-- pv_equiv track=rewrite | github.com/lucastepper/reaction_coordinates | reaction_coordinate_base_mda.py | idxs_to_str
-- ===== SOURCE A (Python) =====
-- def idxs_to_str(idxs):
--     """ Convert a set of indexes to a string containing the indexes comma separated.
--     If more than 2 indexes are consecutive, convert them into a range of the from
--     start-end (inclusve on both sides). This format is accepted by plumed for
--     atom selection. Assumes indexes are zero bases and increments them by one.
--     Arguments:
--         idxs (iterable of ints) Indexes. """
--
--     # items are either ints for single idxs or strings for ranges
--     items = []
--     idxs = list(idxs)
--     # increment idxs for mdtraj -> plumed conversion
--     idxs = sorted([int(x) + 1 for x in idxs])
--     while len(idxs) > 0:
--         n_consecutive = 0
--         for i in range(len(idxs) - 1):
--             if idxs[i] + 1 != idxs[i + 1]:
--                 break
--             n_consecutive += 1
--         if n_consecutive > 1:
--             items.append((idxs[0], idxs[n_consecutive]))
--             for __ in range(n_consecutive + 1):
--                 idxs.pop(0)
--         else:
--             items.append(idxs.pop(0))
--     # convert ranges to idx_start-idxs_end, ints to strings, join by comma
--     return ','.join([str(x) if isinstance(x, int) else f'{x[0]}-{x[1]}' for x in items])
-- ===== SOURCE B (Python) =====
-- def idxs_to_str(idxs):
--     xs = sorted(int(x) + 1 for x in idxs)
--     runs = []  # maximal consecutive runs as [start, end], built in one pass
--     for v in xs:
--         if runs and runs[-1][1] + 1 == v:
--             runs[-1][1] = v
--         else:
--             runs.append([v, v])
--     parts = []
--     for a, b in runs:
--         if b - a >= 2:
--             parts.append(f"{a}-{b}")
--         else:
--             for v in range(a, b + 1):
--                 parts.append(str(v))
--     return ",".join(parts)
-- ===== Notes on version B (the rewrite author's own statement) =====
-- stated objective: faster
-- what changed: Replaced A's quadratic rescan-and-pop(0) loop (which rescans the leading run and pops elements one by one from the front) with a single linear pass over the sorted list that builds maximal consecutive runs in one fold and then formats each run.
import Mathlib
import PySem

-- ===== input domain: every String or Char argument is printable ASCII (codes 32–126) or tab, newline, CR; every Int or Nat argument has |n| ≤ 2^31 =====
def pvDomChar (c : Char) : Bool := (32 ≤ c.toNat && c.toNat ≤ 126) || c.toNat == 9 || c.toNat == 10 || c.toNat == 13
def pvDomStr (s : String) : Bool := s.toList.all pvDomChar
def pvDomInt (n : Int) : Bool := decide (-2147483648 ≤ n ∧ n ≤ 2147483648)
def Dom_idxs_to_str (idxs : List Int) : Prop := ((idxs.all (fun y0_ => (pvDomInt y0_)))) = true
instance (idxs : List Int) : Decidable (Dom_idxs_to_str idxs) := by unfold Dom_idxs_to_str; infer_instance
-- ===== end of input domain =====

-- B replaces A's quadratic rescan-and-pop(0) loop with one linear pass building maximal
-- consecutive runs (objective: faster).

-- ===== PORT A =====
-- the inner 'for i in range(len(idxs)-1): if not consecutive: break; n_consecutive += 1'
def pvCountConsec : List Int → Nat
  | a :: b :: rest => if a + 1 ≠ b then 0 else pvCountConsec (b :: rest) + 1
  | _ => 0

-- the 'while len(idxs) > 0' loop; items are int ⊕ pair as in A.
-- idxs[n_consecutive] is ported as getD: the index is provably in range (pvCountConsec ≤ len-1).
def pvALoop : List Int → List (Int ⊕ (Int × Int)) → List (Int ⊕ (Int × Int))
  | [], items => items
  | x :: rest, items =>
    let n := pvCountConsec (x :: rest)
    if n > 1 then
      pvALoop (List.drop (n + 1) (x :: rest)) (items ++ [Sum.inr (x, (x :: rest).getD n 0)])
    else
      pvALoop rest (items ++ [Sum.inl x])
termination_by ys _ => ys.length
decreasing_by
  all_goals simp only [List.length_drop, List.length_cons]
  all_goals omega

def idxs_to_str (idxs : List Int) : String :=
  let xs := PySem.List.sorted (idxs.map (fun x => x + 1)) (fun x => x) false
  let items := pvALoop xs []
  PySem.Str.join ","
    (items.map (fun it =>
      match it with
      | Sum.inl k => PySem.Int.toStr k
      | Sum.inr (a, b) => PySem.Int.toStr a ++ "-" ++ PySem.Int.toStr b))

-- ===== PORT B =====
-- one step of B's first loop: extend the last run or start a new one
def pvAddRun (runs : List (Int × Int)) (v : Int) : List (Int × Int) :=
  match runs.getLast? with
  | some (a, b) => if b + 1 = v then runs.dropLast ++ [(a, v)] else runs ++ [(v, v)]
  | none => [(v, v)]

-- body of B's second loop: strings contributed by one run
def pvExpandRun (r : Int × Int) : List String :=
  if r.2 - r.1 ≥ 2 then [PySem.Int.toStr r.1 ++ "-" ++ PySem.Int.toStr r.2]
  else (PySem.List.pyRange r.1 (r.2 + 1) 1).map PySem.Int.toStr

def idxs_to_str_alt (idxs : List Int) : String :=
  let xs := PySem.List.sorted (idxs.map (fun x => x + 1)) (fun x => x) false
  let runs := xs.foldl pvAddRun []
  PySem.Str.join "," (runs.flatMap pvExpandRun)

-- ===== PRECONDITION & SPEC =====
def Spec_idxs_to_str (idxs : List Int) (out : String) : Prop := out = idxs_to_str_alt idxs
instance (idxs : List Int) (out : String) : Decidable (Spec_idxs_to_str idxs out) := by unfold Spec_idxs_to_str; infer_instance

-- ===== CLAIM (what is proved, stated in full; the proofs are below) =====
def Claim_equal_idxs_to_str : Prop := ∀ (idxs : List Int), Dom_idxs_to_str idxs → Spec_idxs_to_str idxs (idxs_to_str idxs)

-- ===== LEMMAS AND PROOFS =====

-- canonical maximal-run decomposition, built from the right
def pvGlue (v : Int) : List (Int × Int) → List (Int × Int)
  | (c, d) :: t => if v + 1 = c then (v, d) :: t else (v, v) :: (c, d) :: t
  | [] => [(v, v)]

def pvRuns : List Int → List (Int × Int)
  | [] => []
  | v :: ys => pvGlue v (pvRuns ys)

def pvExt (a b : Int) : List (Int × Int) → List (Int × Int)
  | (c, d) :: t => if b + 1 = c then (a, d) :: t else (a, b) :: (c, d) :: t
  | [] => [(a, b)]

-- items A accumulates for a given run decomposition
def pvItemsOf : List (Int × Int) → List (Int ⊕ (Int × Int))
  | [] => []
  | (a, b) :: t =>
    (if b - a ≥ 2 then [Sum.inr (a, b)]
     else if a = b then [Sum.inl a] else [Sum.inl a, Sum.inl b]) ++ pvItemsOf t

theorem pvExt_glue_consec (a b v : Int) (R : List (Int × Int)) (h : b + 1 = v) :
    pvExt a b (pvGlue v R) = pvExt a v R := by
  cases R with
  | nil => simp [pvGlue, pvExt, h]
  | cons p t =>
    obtain ⟨c, d⟩ := p
    by_cases hc : v + 1 = c <;> simp [pvGlue, pvExt, hc, h]

theorem pvExt_glue_break (a b v : Int) (R : List (Int × Int)) (h : ¬ b + 1 = v) :
    pvExt a b (pvGlue v R) = (a, b) :: pvExt v v R := by
  cases R with
  | nil => simp [pvGlue, pvExt, h]
  | cons p t =>
    obtain ⟨c, d⟩ := p
    by_cases hc : v + 1 = c <;> simp [pvGlue, pvExt, hc, h]

theorem pvFoldl_addRun (ys : List Int) : ∀ (rs : List (Int × Int)) (a b : Int),
    ys.foldl pvAddRun (rs ++ [(a, b)]) = rs ++ pvExt a b (pvRuns ys) := by
  induction ys with
  | nil => intro rs a b; simp [pvRuns, pvExt]
  | cons v ys ih =>
    intro rs a b
    have hlast : (rs ++ [(a, b)]).getLast? = some (a, b) := by simp
    have hdl : (rs ++ [(a, b)]).dropLast = rs := by simp
    simp only [List.foldl_cons, pvAddRun, hlast, hdl]
    by_cases h : b + 1 = v
    · rw [if_pos h, ih rs a v, pvRuns, pvExt_glue_consec a b v _ h]
    · rw [if_neg h, ih (rs ++ [(a, b)]) v v, pvRuns, pvExt_glue_break a b v _ h]
      simp

theorem pvFoldl_eq_runs (ys : List Int) : ys.foldl pvAddRun [] = pvRuns ys := by
  cases ys with
  | nil => rfl
  | cons v ys =>
    have h0 : pvAddRun [] v = [(v, v)] := by simp [pvAddRun]
    have h2 := pvFoldl_addRun ys [] v v
    simp only [List.nil_append] at h2
    simp only [List.foldl_cons, h0, h2, pvRuns]
    cases h : pvRuns ys with
    | nil => simp [pvExt, pvGlue]
    | cons p t =>
      obtain ⟨c, d⟩ := p
      by_cases hc : v + 1 = c <;> simp [pvExt, pvGlue, hc]

theorem pvCountConsec_getD (rest : List Int) : ∀ (x : Int),
    (x :: rest).getD (pvCountConsec (x :: rest)) 0 = x + pvCountConsec (x :: rest) := by
  induction rest with
  | nil => intro x; simp [pvCountConsec]
  | cons b t ih =>
    intro x
    by_cases h : x + 1 = b
    · have hcc : pvCountConsec (x :: b :: t) = pvCountConsec (b :: t) + 1 := by
        simp [pvCountConsec, h]
      rw [hcc]
      have := ih b
      simp only [List.getD] at this ⊢
      push_cast
      simp only [List.getElem?_cons_succ]
      rw [show ((x : Int) + ((pvCountConsec (b :: t) : Int) + 1)) = b + pvCountConsec (b :: t) by omega]
      exact this
    · have hcc : pvCountConsec (x :: b :: t) = 0 := by simp [pvCountConsec, h]
      rw [hcc]; simp

theorem pvRuns_decomp (rest : List Int) : ∀ (x : Int),
    pvRuns (x :: rest) =
      (x, (x :: rest).getD (pvCountConsec (x :: rest)) 0) ::
        pvRuns (List.drop (pvCountConsec (x :: rest) + 1) (x :: rest)) := by
  induction rest with
  | nil => intro x; simp [pvRuns, pvGlue, pvCountConsec]
  | cons b t ih =>
    intro x
    by_cases h : x + 1 = b
    · have hcc : pvCountConsec (x :: b :: t) = pvCountConsec (b :: t) + 1 := by
        simp [pvCountConsec, h]
      have hx : pvRuns (x :: b :: t) = pvGlue x (pvRuns (b :: t)) := rfl
      rw [hx, ih b, pvGlue, if_pos h, hcc]
      simp [List.getD]
    · have hcc : pvCountConsec (x :: b :: t) = 0 := by simp [pvCountConsec, h]
      have hb := ih b
      have hx : pvRuns (x :: b :: t) = pvGlue x (pvRuns (b :: t)) := rfl
      rw [hx, hb]
      by_cases h2 : x + 1 = b
      · exact absurd h2 h
      · simp only [pvGlue, if_neg h, hcc]
        rw [← hb]
        simp [List.getD]

theorem pvRuns_le (ys : List Int) : ∀ p ∈ pvRuns ys, p.1 ≤ p.2 := by
  induction ys with
  | nil => intro p hp; simp [pvRuns] at hp
  | cons v ys ih =>
    intro p hp
    simp only [pvRuns] at hp
    cases h : pvRuns ys with
    | nil => rw [h] at hp; simp [pvGlue] at hp; simp [hp]
    | cons q t =>
      obtain ⟨c, d⟩ := q
      rw [h] at hp
      have hcd : c ≤ d := ih (c, d) (by rw [h]; simp)
      by_cases hc : v + 1 = c
      · rw [pvGlue, if_pos hc] at hp
        rcases List.mem_cons.mp hp with rfl | hm
        · simp; omega
        · exact ih p (by rw [h]; exact List.mem_cons_of_mem _ hm)
      · rw [pvGlue, if_neg hc] at hp
        rcases List.mem_cons.mp hp with rfl | hm
        · simp
        · exact ih p (by rw [h]; exact hm)

theorem pvALoop_eq (ys : List Int) (items : List (Int ⊕ (Int × Int))) :
    pvALoop ys items = items ++ pvItemsOf (pvRuns ys) := by
  induction ys, items using pvALoop.induct with
  | case1 items => simp [pvALoop, pvRuns, pvItemsOf]
  | case2 x rest items n hn ih =>
    have hne : n = pvCountConsec (x :: rest) := rfl
    rw [hne] at hn ih
    rw [pvALoop]
    rw [if_pos hn, ih, pvRuns_decomp rest x, pvItemsOf, pvCountConsec_getD rest x]
    have hge : ((x + (pvCountConsec (x :: rest) : Int)) - x ≥ 2) := by
      have : (1 : Int) < pvCountConsec (x :: rest) := by exact_mod_cast hn
      omega
    rw [if_pos hge]
    simp
  | case3 x rest items n hn ih =>
    have hne : n = pvCountConsec (x :: rest) := rfl
    rw [hne] at hn
    rw [pvALoop]
    rw [if_neg hn, ih, pvRuns_decomp rest x, pvItemsOf, pvCountConsec_getD rest x]
    have hn01 : pvCountConsec (x :: rest) = 0 ∨ pvCountConsec (x :: rest) = 1 := by omega
    rcases hn01 with h0 | h1
    · rw [h0]
      simp
    · -- n = 1: rest = b :: t with b = x + 1 and pvCountConsec (b :: t) = 0
      cases rest with
      | nil => simp [pvCountConsec] at h1
      | cons b t =>
        have hxb : x + 1 = b := by
          by_contra hne2
          simp [pvCountConsec, hne2] at h1
        have hbt : pvCountConsec (b :: t) = 0 := by
          simp [pvCountConsec, hxb] at h1
          omega
        rw [h1]
        simp only [Nat.cast_one]
        rw [if_neg (by omega), if_neg (by omega)]
        rw [pvRuns_decomp t b, pvItemsOf, pvCountConsec_getD t b, hbt]
        simp [← hxb]

theorem pvItems_strings (rs : List (Int × Int)) (hle : ∀ p ∈ rs, p.1 ≤ p.2) :
    (pvItemsOf rs).map (fun it =>
      match it with
      | Sum.inl k => PySem.Int.toStr k
      | Sum.inr (a, b) => PySem.Int.toStr a ++ "-" ++ PySem.Int.toStr b)
      = rs.flatMap pvExpandRun := by
  induction rs with
  | nil => simp [pvItemsOf]
  | cons p t ih =>
    obtain ⟨a, b⟩ := p
    have hab : a ≤ b := hle (a, b) (by simp)
    have iht := ih (fun q hq => hle q (List.mem_cons_of_mem _ hq))
    rw [pvItemsOf, List.flatMap_cons, List.map_append, iht]
    by_cases h2 : b - a ≥ 2
    · rw [if_pos h2]
      simp [pvExpandRun, h2]
    · rw [if_neg h2]
      by_cases heq : a = b
      · rw [if_pos heq]
        subst heq
        simp [pvExpandRun, PySem.List.pyRange_one_singleton]
      · rw [if_neg heq]
        have hb : b = a + 1 := by omega
        subst hb
        simp only [pvExpandRun]
        rw [if_neg (by omega : ¬ (a + 1 - a ≥ 2))]
        rw [PySem.List.pyRange_one_cons (by omega), PySem.List.pyRange_one_singleton]
        simp

-- ===== VERDICT (by name: the statement is the Claim_ definition above) =====
theorem idxs_to_str_spec : Claim_equal_idxs_to_str := by
  intro idxs _
  unfold Spec_idxs_to_str idxs_to_str idxs_to_str_alt
  simp only
  rw [pvFoldl_eq_runs, pvALoop_eq, List.nil_append,
      pvItems_strings _ (pvRuns_le _)]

▶ _TRY IT_
Where the word "quadratic" shows up in a line of the entries above, count that line; the answer is the total alone.

▶ _RESPONSE TO THIS EXERCISE_
2